Submitted by Joel Scheingross on Thursday 25th June 20:35
Hi Jotis - Thanks for the interesting presentation (I enjoyed the webpage format!). Do you have any sense of what the transit time is for sediment to go from the Irrawaddy headwaters to the river outlet? I'm curious to what extent the differences between your data set and those from the Ganges (Lupker et al., 2012) and Amazon (Bouchez et al, 2012) stem from variation in lithology versus variation in floodplain storage time.
Thanks, Joel! To be blunt, no, we have no idea of the sediment transit time through the floodplain. I don't think this is well constrained even for such intensely-studied systems like the Amazon and the Ganges (point me to some papers, please, if I'm wrong!)... We did collect some sands for cosmogenic measurements, going downstream, but I don't expect the timescales to be long enough to show up in these (unless perhaps some fancy in-situ 14C measurements get done at some point). My guess would be that the timescales are shorter than the Ganges and the Amazon, based on the much smaller size of the Irrawaddy floodplain, as you can see from the basin shape on the map.

Submitted by Marisa Repasch on Friday 26th June 04:54
HI Jotis, thanks for sharing your cool data from the Irrawaddy. It's a super neat river system. I couldn't tell from the figures on your webpage, but what did you learn by making separate measurements of the oxyhydroxide phase? Do oxyhydroxide concentrations increase with distance downstream, or just with decreasing grain size?

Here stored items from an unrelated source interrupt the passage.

-- pv_equiv track=rewrite | github.com/priyanga-ganapathi-zoomrx/indication-extraction-agent | src/drug_class_selection_processor.py | transform_extraction_to_selection_input
-- ===== SOURCE A (Python) =====
-- from typing import Dict, List, Tuple
--
-- def transform_extraction_to_selection_input(
--     extraction_details: List[Dict],
-- ) -> List[Dict[str, str]]:
--     """Transform extraction_details to selection input format.
--
--     Args:
--         extraction_details: List of extraction detail dicts from extraction output
--             Each dict has: extracted_text, class_type, normalized_form, evidence, source, rules_applied
--
--     Returns:
--         List of dicts with 'drug_class' and 'class_type' for selection input
--     """
--     selection_input = []
--     seen_classes = set()  # Deduplicate
--
--     for detail in extraction_details:
--         drug_class = detail.get('normalized_form', detail.get('extracted_text', ''))
--         class_type = detail.get('class_type', 'Therapeutic')  # Default to Therapeutic if missing
--
--         if drug_class and drug_class not in seen_classes:
--             seen_classes.add(drug_class)
--             selection_input.append({
--                 'drug_class': drug_class,
--                 'class_type': class_type,
--             })
--
--     return selection_input
-- ===== SOURCE B (Python) =====
-- def transform_extraction_to_selection_input(extraction_details):
--     """Backward pass, no seen-set: walk the details from last to first; for each
--     nonempty drug_class, prepend its record and filter out any later record with
--     the same drug_class, so the first occurrence ends up winning."""
--     result = []
--     for detail in reversed(extraction_details):
--         drug_class = detail.get('normalized_form', detail.get('extracted_text', ''))
--         if drug_class:
--             result = [{
--                 'drug_class': drug_class,
--                 'class_type': detail.get('class_type', 'Therapeutic'),
--             }] + [r for r in result if r['drug_class'] != drug_class]
--     return result
-- ===== Notes on version B (the rewrite author's own statement) =====
-- stated objective: alternative
-- what changed: Replaces A's forward pass with a seen-set by a backward traversal with no auxiliary set: each nonempty drug_class record is prepended and later records with the same drug_class are filtered out of the accumulator, trading the set for filtering (O(n^2) worst case).
import Mathlib
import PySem

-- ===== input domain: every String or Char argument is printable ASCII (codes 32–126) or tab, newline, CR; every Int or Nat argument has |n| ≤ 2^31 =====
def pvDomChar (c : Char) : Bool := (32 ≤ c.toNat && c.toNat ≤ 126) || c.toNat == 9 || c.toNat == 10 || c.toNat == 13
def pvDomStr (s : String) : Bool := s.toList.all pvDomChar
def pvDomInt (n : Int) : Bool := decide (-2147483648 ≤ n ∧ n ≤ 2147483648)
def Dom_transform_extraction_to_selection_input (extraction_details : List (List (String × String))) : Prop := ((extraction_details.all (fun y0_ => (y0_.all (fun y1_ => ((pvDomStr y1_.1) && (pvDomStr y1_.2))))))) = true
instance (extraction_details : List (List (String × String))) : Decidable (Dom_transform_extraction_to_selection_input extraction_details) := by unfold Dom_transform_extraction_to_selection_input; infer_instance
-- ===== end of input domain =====

-- B walks the details backwards with no seen-set: each nonempty drug_class record is
-- prepended and later records with the same drug_class are filtered out of the accumulator
-- (alternative decomposition; O(n^2) worst case vs A's set-based O(n)).

-- shared helper: Python's detail.get(k, dflt) — first match in the association list
def pvGetD (detail : List (String × String)) (k : String) (dflt : String) : String :=
  (detail.lookup k).getD dflt

-- ===== PORT A =====
def transform_extraction_to_selection_input (extraction_details : List (List (String × String))) : List (List (String × String)) :=
  (extraction_details.foldl
    (fun (st : List (List (String × String)) × PySem.Set String) detail =>
      let drug_class := pvGetD detail "normalized_form" (pvGetD detail "extracted_text" "")
      let class_type := pvGetD detail "class_type" "Therapeutic"
      if drug_class ≠ "" ∧ ¬ (PySem.Set.contains st.2 drug_class = true) then
        (st.1 ++ [[("drug_class", drug_class), ("class_type", class_type)]],
         PySem.Set.add st.2 drug_class)
      else st)
    ([], PySem.Set.empty)).1

-- ===== PORT B =====
-- 'for detail in reversed(ed): result = …' consumes the last element first, i.e. a foldr
def transform_extraction_to_selection_input_alt (extraction_details : List (List (String × String))) : List (List (String × String)) :=
  extraction_details.foldr
    (fun detail result =>
      let drug_class := pvGetD detail "normalized_form" (pvGetD detail "extracted_text" "")
      if drug_class ≠ "" then
        [("drug_class", drug_class), ("class_type", pvGetD detail "class_type" "Therapeutic")] ::
          result.filter (fun r => pvGetD r "drug_class" "" ≠ drug_class)
      else result)
    []

-- ===== PRECONDITION & SPEC =====
def Spec_transform_extraction_to_selection_input (extraction_details : List (List (String × String))) (out : List (List (String × String))) : Prop := out = transform_extraction_to_selection_input_alt extraction_details
instance (extraction_details : List (List (String × String))) (out : List (List (String × String))) : Decidable (Spec_transform_extraction_to_selection_input extraction_details out) := by unfold Spec_transform_extraction_to_selection_input; infer_instance

-- ===== CLAIM (what is proved, stated in full; the proofs are below) =====
def Claim_equal_transform_extraction_to_selection_input : Prop := ∀ (extraction_details : List (List (String × String))), Dom_transform_extraction_to_selection_input extraction_details → Spec_transform_extraction_to_selection_input extraction_details (transform_extraction_to_selection_input extraction_details)

-- ===== LEMMAS AND PROOFS =====

-- invariant: A's loop from state (sel, seen) produces sel followed by B's (backward-built)
-- result with every record whose drug_class is already in seen filtered away
theorem pv_loop (ed : List (List (String × String)))
    (sel : List (List (String × String))) (seen : PySem.Set String) :
    (ed.foldl
      (fun (st : List (List (String × String)) × PySem.Set String) detail =>
        let drug_class := pvGetD detail "normalized_form" (pvGetD detail "extracted_text" "")
        let class_type := pvGetD detail "class_type" "Therapeutic"
        if drug_class ≠ "" ∧ ¬ (PySem.Set.contains st.2 drug_class = true) then
          (st.1 ++ [[("drug_class", drug_class), ("class_type", class_type)]],
           PySem.Set.add st.2 drug_class)
        else st)
      (sel, seen)).1
    = sel ++ (transform_extraction_to_selection_input_alt ed).filter
        (fun r => !(PySem.Set.contains seen (pvGetD r "drug_class" ""))) := by
  induction ed generalizing sel seen with
  | nil => simp [transform_extraction_to_selection_input_alt]
  | cons detail rest ih =>
    simp only [transform_extraction_to_selection_input_alt, List.foldr, List.foldl]
    set dc := pvGetD detail "normalized_form" (pvGetD detail "extracted_text" "") with hdc
    set ct := pvGetD detail "class_type" "Therapeutic" with hct
    by_cases hempty : dc = ""
    · rw [if_neg (by simp [hempty]), if_neg (by simp [hempty])]
      exact ih sel seen
    · rw [if_pos hempty]
      have hkey : pvGetD [("drug_class", dc), ("class_type", ct)] "drug_class" "" = dc := by
        simp [pvGetD, List.lookup]
      by_cases hmem : PySem.Set.contains seen dc = true
      · have hmem' : dc ∈ seen := (PySem.Set.contains_iff seen dc).mp hmem
        rw [if_neg (fun h => h.2 hmem)]
        rw [ih sel seen, List.filter_cons_of_neg (by simp [hkey, hmem']), List.filter_filter]
        congr 1
        apply List.filter_congr
        intro r _
        by_cases h : pvGetD r "drug_class" "" = dc
        · simp [h, hmem']
        · simp [h]
      · have hnm : dc ∉ seen := fun h => hmem ((PySem.Set.contains_iff seen dc).mpr h)
        rw [if_pos ⟨hempty, fun h => hmem h⟩]
        rw [ih (sel ++ [[("drug_class", dc), ("class_type", ct)]]) (PySem.Set.add seen dc)]
        rw [List.filter_cons_of_pos (by simp [hkey, hnm]), List.filter_filter, List.append_assoc]
        simp only [List.singleton_append]
        congr 2
        apply List.filter_congr
        intro r _
        have hc : ∀ x : String, PySem.Set.contains (PySem.Set.add seen dc) x
            = (PySem.Set.contains seen x || decide (x = dc)) := by
          intro x
          rw [PySem.Set.add_eq_ite, if_neg hnm]
          simp [List.mem_append]
        rw [hc]
        by_cases h : pvGetD r "drug_class" "" = dc
        · simp [h, hnm]
        · simp [h]

-- ===== VERDICT (by name: the statement is the Claim_ definition above) =====
theorem transform_extraction_to_selection_input_spec : Claim_equal_transform_extraction_to_selection_input := by
  intro ed _
  unfold Spec_transform_extraction_to_selection_input transform_extraction_to_selection_input
  rw [pv_loop ed [] PySem.Set.empty]
  simp [PySem.Set.empty]
-- pv_equiv track=rewrite | github.com/wll1014/KKB | yunwei/ops_server/platmonitor/dsl/DevConfBasicInfo.py | find_not_constant_0
-- ===== SOURCE A (Python) =====
-- def find_constant_0(data):
--     """
--     找到列表里值为0的索引段
--     :param data:
--     :return:
--     """
--
--     def find_first_0(a_list, start):
--         try:
--             start = a_list.index(0, start)
--         except ValueError:
--             return None
--
--         end = None
--         for i in range(start, len(a_list)):
--             if a_list[i] != 0:
--                 end = i
--                 break
--         return [start, end]
--
--     time_dur = []
--     begin = 0
--     while True:
--         start_index = find_first_0(data, begin)
--         if start_index is None:
--             break
--         elif start_index[1] is None:
--             time_dur.append(start_index)
--             break
--         else:
--             time_dur.append([start_index[0], start_index[1] - 1])
--             begin = start_index[1]
--     return time_dur
--
-- def find_not_constant_0(data):
--     """
--     找到列表里值非0的索引段
--     :param data:
--     :return:
--     """
--     constant_0_index = find_constant_0(data)
--     index_dur = []
--     l = len(constant_0_index)
--     if l == 0:
--         index_dur.append([0, None])
--     else:
--         first = constant_0_index[0]
--         end = constant_0_index[-1]
--         if first[0] != 0:
--             index_dur.append([0, first[0] - 1])
--
--         if l > 1:
--             for i in range(l - 1):
--                 index_dur.append([constant_0_index[i][1] + 1,
--                                   constant_0_index[i + 1][0] - 1])
--
--         if end[1] is not None:
--             index_dur.append([end[1] + 1, None])
--     return index_dur
-- ===== SOURCE B (Python) =====
-- def find_not_constant_0(data):
--     """Single forward pass: track whether we are inside a non-zero run and its start."""
--     result = []
--     start = None
--     for i, x in enumerate(data):
--         if x == 0:
--             if start is not None:
--                 result.append([start, i - 1])
--                 start = None
--         elif start is None:
--             start = i
--     if start is not None:
--         result.append([start, None])
--     return result
-- ===== Notes on version B (the rewrite author's own statement) =====
-- stated objective: simpler
-- what changed: B replaces A's two-phase scheme (build the list of zero-index segments via repeated list.index scans, then assemble its complement from first/middle/last pieces) with one forward pass that tracks the start of the current non-zero run and emits each segment as the run ends.
-- intended difference: On the empty list A returns [[0, None]] (pointing at indices that do not exist) while B returns [], the intended 'no non-zero segments' answer for empty data. — e.g. on find_not_constant_0([]): A returns [[some 0, none]], B returns []
import Mathlib
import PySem

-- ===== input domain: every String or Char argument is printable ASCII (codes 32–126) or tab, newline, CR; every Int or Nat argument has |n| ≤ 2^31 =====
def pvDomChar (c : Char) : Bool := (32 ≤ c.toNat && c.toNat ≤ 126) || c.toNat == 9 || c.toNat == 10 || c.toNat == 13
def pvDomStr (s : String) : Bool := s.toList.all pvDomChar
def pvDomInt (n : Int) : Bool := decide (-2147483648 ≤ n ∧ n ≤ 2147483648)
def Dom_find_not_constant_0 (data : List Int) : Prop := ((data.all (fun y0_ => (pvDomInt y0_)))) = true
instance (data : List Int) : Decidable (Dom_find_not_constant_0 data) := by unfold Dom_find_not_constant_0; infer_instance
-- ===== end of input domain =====
-- pv_equiv track=rewrite | github.com/tonzmy/FYP | main.py | countNum
-- ===== SOURCE A (Python) =====
-- def countNum(bus, car, motorbike, truck, results):
--     totalNum = len(results)
--     if totalNum < 12:
--         level = 'Light'
--     elif totalNum < 24:
--         level = 'Moderate'
--     else:
--         level ='Heavy'
--
--     for i in range(len(results)):
--         name = results[i]['label']
--         if name == 'bus':
--             bus = bus + 1
--         elif name == 'motorbike':
--             motorbike = motorbike + 1
--         elif name == 'truck':
--             truck = truck + 1
--         elif name == 'car':
--             car = car + 1
--         else:
--             continue
--     return bus, car, motorbike, truck, level
-- ===== SOURCE B (Python) =====
-- def countNum(bus, car, motorbike, truck, results):
--     labels = [r['label'] for r in results]
--     level = ('Light', 'Moderate', 'Heavy')[(len(results) >= 12) + (len(results) >= 24)]
--     return (bus + labels.count('bus'), car + labels.count('car'),
--             motorbike + labels.count('motorbike'), truck + labels.count('truck'), level)
-- ===== Notes on version B (the rewrite author's own statement) =====
-- stated objective: idiomatic
-- what changed: A's single indexed loop with per-element if/elif accumulator updates is replaced by staged passes: extract the label list once, then answer each of the four counts with an independent list.count pass, and pick the level by arithmetic on booleans indexing a table instead of the if/elif chain.
-- outside the precondition, e.g. on countNum(0, 0, 0, 0, [{}]): A raises KeyError, B raises KeyError
import Mathlib
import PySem

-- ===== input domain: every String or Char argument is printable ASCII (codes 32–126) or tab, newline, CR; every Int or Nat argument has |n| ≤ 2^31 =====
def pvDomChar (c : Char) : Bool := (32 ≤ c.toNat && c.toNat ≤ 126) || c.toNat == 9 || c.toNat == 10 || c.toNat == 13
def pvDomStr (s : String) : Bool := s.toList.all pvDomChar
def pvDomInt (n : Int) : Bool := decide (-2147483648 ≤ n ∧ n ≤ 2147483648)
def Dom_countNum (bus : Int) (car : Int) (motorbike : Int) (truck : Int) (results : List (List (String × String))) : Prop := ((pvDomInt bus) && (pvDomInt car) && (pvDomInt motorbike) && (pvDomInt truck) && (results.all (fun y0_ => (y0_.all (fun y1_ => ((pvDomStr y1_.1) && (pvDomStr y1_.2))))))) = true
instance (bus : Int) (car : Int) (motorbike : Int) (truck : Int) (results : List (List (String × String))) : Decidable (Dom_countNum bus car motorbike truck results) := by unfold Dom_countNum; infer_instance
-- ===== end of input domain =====

-- B replaces A's single indexed if/elif loop by staged passes: a label list, four independent
-- list.count passes, and a table-indexed level (idiomatic, same cost).

-- ===== PORT A =====
-- loop body of A's for-loop, one step of the if/elif dispatch
def countStep (st : Int × Int × Int × Int) (r : List (String × String)) : Int × Int × Int × Int :=
  let name := (PySem.Dict.mk r).getD "label" ""
  if name == "bus" then (st.1 + 1, st.2.1, st.2.2.1, st.2.2.2)
  else if name == "motorbike" then (st.1, st.2.1, st.2.2.1 + 1, st.2.2.2)
  else if name == "truck" then (st.1, st.2.1, st.2.2.1, st.2.2.2 + 1)
  else if name == "car" then (st.1, st.2.1 + 1, st.2.2.1, st.2.2.2)
  else st

def countNum (bus : Int) (car : Int) (motorbike : Int) (truck : Int) (results : List (List (String × String))) : Int × Int × Int × Int × String :=
  let totalNum : Int := PySem.List.len results
  let level : String := if totalNum < 12 then "Light" else if totalNum < 24 then "Moderate" else "Heavy"
  let st := (PySem.List.pyRange 0 (PySem.List.len results) 1).foldl
    (fun st i => countStep st (PySem.List.pyGetD results i []))
    (bus, car, motorbike, truck)
  (st.1, st.2.1, st.2.2.1, st.2.2.2, level)

-- ===== PORT B =====
def countNum_alt (bus : Int) (car : Int) (motorbike : Int) (truck : Int) (results : List (List (String × String))) : Int × Int × Int × Int × String :=
  let labels := results.map (fun r => (PySem.Dict.mk r).getD "label" "")
  let idx : Int := (if (12 : Int) ≤ PySem.List.len results then 1 else 0)
                 + (if (24 : Int) ≤ PySem.List.len results then 1 else 0)
  let level := PySem.List.pyGetD ["Light", "Moderate", "Heavy"] idx ""
  (bus + PySem.List.count labels "bus", car + PySem.List.count labels "car",
   motorbike + PySem.List.count labels "motorbike", truck + PySem.List.count labels "truck", level)

-- ===== PRECONDITION & SPEC =====
-- Pre_ excludes results containing a dict without a 'label' key, on which Python A (and B) raise KeyError.
def Pre_countNum (bus : Int) (car : Int) (motorbike : Int) (truck : Int) (results : List (List (String × String))) : Prop :=
  ∀ r ∈ results, "label" ∈ r.map Prod.fst
instance (bus : Int) (car : Int) (motorbike : Int) (truck : Int) (results : List (List (String × String))) : Decidable (Pre_countNum bus car motorbike truck results) := by unfold Pre_countNum; infer_instance

def pvWitness_countNum : Int × Int × Int × Int × (List (List (String × String))) :=
  (1, 2, 0, 3, [[("label", "car")], [("label", "dog"), ("x", "y")], [("label", "bus")]])

def Spec_countNum (bus : Int) (car : Int) (motorbike : Int) (truck : Int) (results : List (List (String × String))) (out : Int × Int × Int × Int × String) : Prop := out = countNum_alt bus car motorbike truck results
instance (bus : Int) (car : Int) (motorbike : Int) (truck : Int) (results : List (List (String × String))) (out : Int × Int × Int × Int × String) : Decidable (Spec_countNum bus car motorbike truck results out) := by unfold Spec_countNum; infer_instance

-- ===== CLAIM (what is proved, stated in full; the proofs are below) =====
def Claim_equal_countNum : Prop := ∀ (bus : Int) (car : Int) (motorbike : Int) (truck : Int) (results : List (List (String × String))), Dom_countNum bus car motorbike truck results → Pre_countNum bus car motorbike truck results → Spec_countNum bus car motorbike truck results (countNum bus car motorbike truck results)

-- ===== LEMMAS AND PROOFS =====

-- A's loop over the labels adds, to each accumulator, the number of occurrences of its label.
theorem countNum_loop_eq (l : List (List (String × String))) (b c m t : Int) :
    l.foldl countStep (b, c, m, t)
    = (b + (l.map (fun r => (PySem.Dict.mk r).getD "label" "")).count "bus",
       c + (l.map (fun r => (PySem.Dict.mk r).getD "label" "")).count "car",
       m + (l.map (fun r => (PySem.Dict.mk r).getD "label" "")).count "motorbike",
       t + (l.map (fun r => (PySem.Dict.mk r).getD "label" "")).count "truck") := by
  induction l generalizing b c m t with
  | nil => simp
  | cons r rs ih =>
    simp only [List.foldl_cons, List.map_cons, List.count_cons, countStep]
    by_cases hb : (PySem.Dict.mk r).getD "label" "" = "bus" <;>
    by_cases hm : (PySem.Dict.mk r).getD "label" "" = "motorbike" <;>
    by_cases ht : (PySem.Dict.mk r).getD "label" "" = "truck" <;>
    by_cases hc : (PySem.Dict.mk r).getD "label" "" = "car" <;>
      simp_all [beq_iff_eq] <;> omega

-- A's if/elif level chain equals B's boolean-arithmetic table lookup.
theorem countNum_level_eq (n : Int) :
    (if n < 12 then "Light" else if n < 24 then "Moderate" else "Heavy")
    = PySem.List.pyGetD ["Light", "Moderate", "Heavy"]
        ((if (12 : Int) ≤ n then 1 else 0) + (if (24 : Int) ≤ n then 1 else 0)) "" := by
  split_ifs <;> simp_all [PySem.List.pyGetD, PySem.List.pyGet?, PySem.List.pyIdx?] <;> omega

-- ===== VERDICT (by name: the statement is the Claim_ definition above) =====
theorem countNum_spec : Claim_equal_countNum := by
  intro bus car motorbike truck results _ _
  show countNum bus car motorbike truck results = countNum_alt bus car motorbike truck results
  unfold countNum countNum_alt
  rw [PySem.List.foldl_pyRange_pyGetD results [] _ _ (by norm_num)]
  simp only [Int.toNat_zero, List.drop_zero, countNum_loop_eq, PySem.List.count_eq,
    countNum_level_eq]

Hi Marissa, thanks for the question! I've answered this during the live chat, which I assume will be available to watch as a recording soon. Just to repeat my answer briefly here... The oxides I discussed in this presentation refer to the nominal compositional oxides describing the bulk sediment chemistry (eg. SiO2, Al2O3, etc.). However, we do have some sequential leaching data, targeting specifically amorphous, easily reducible Fe-Mn-oxyhydroxides. These do generally increase downstream, however, there is still much work to do to determine whether they represent "modern" weathering, i.e. formed in soils and floodplains, or whether they are derived from sedimentary rocks.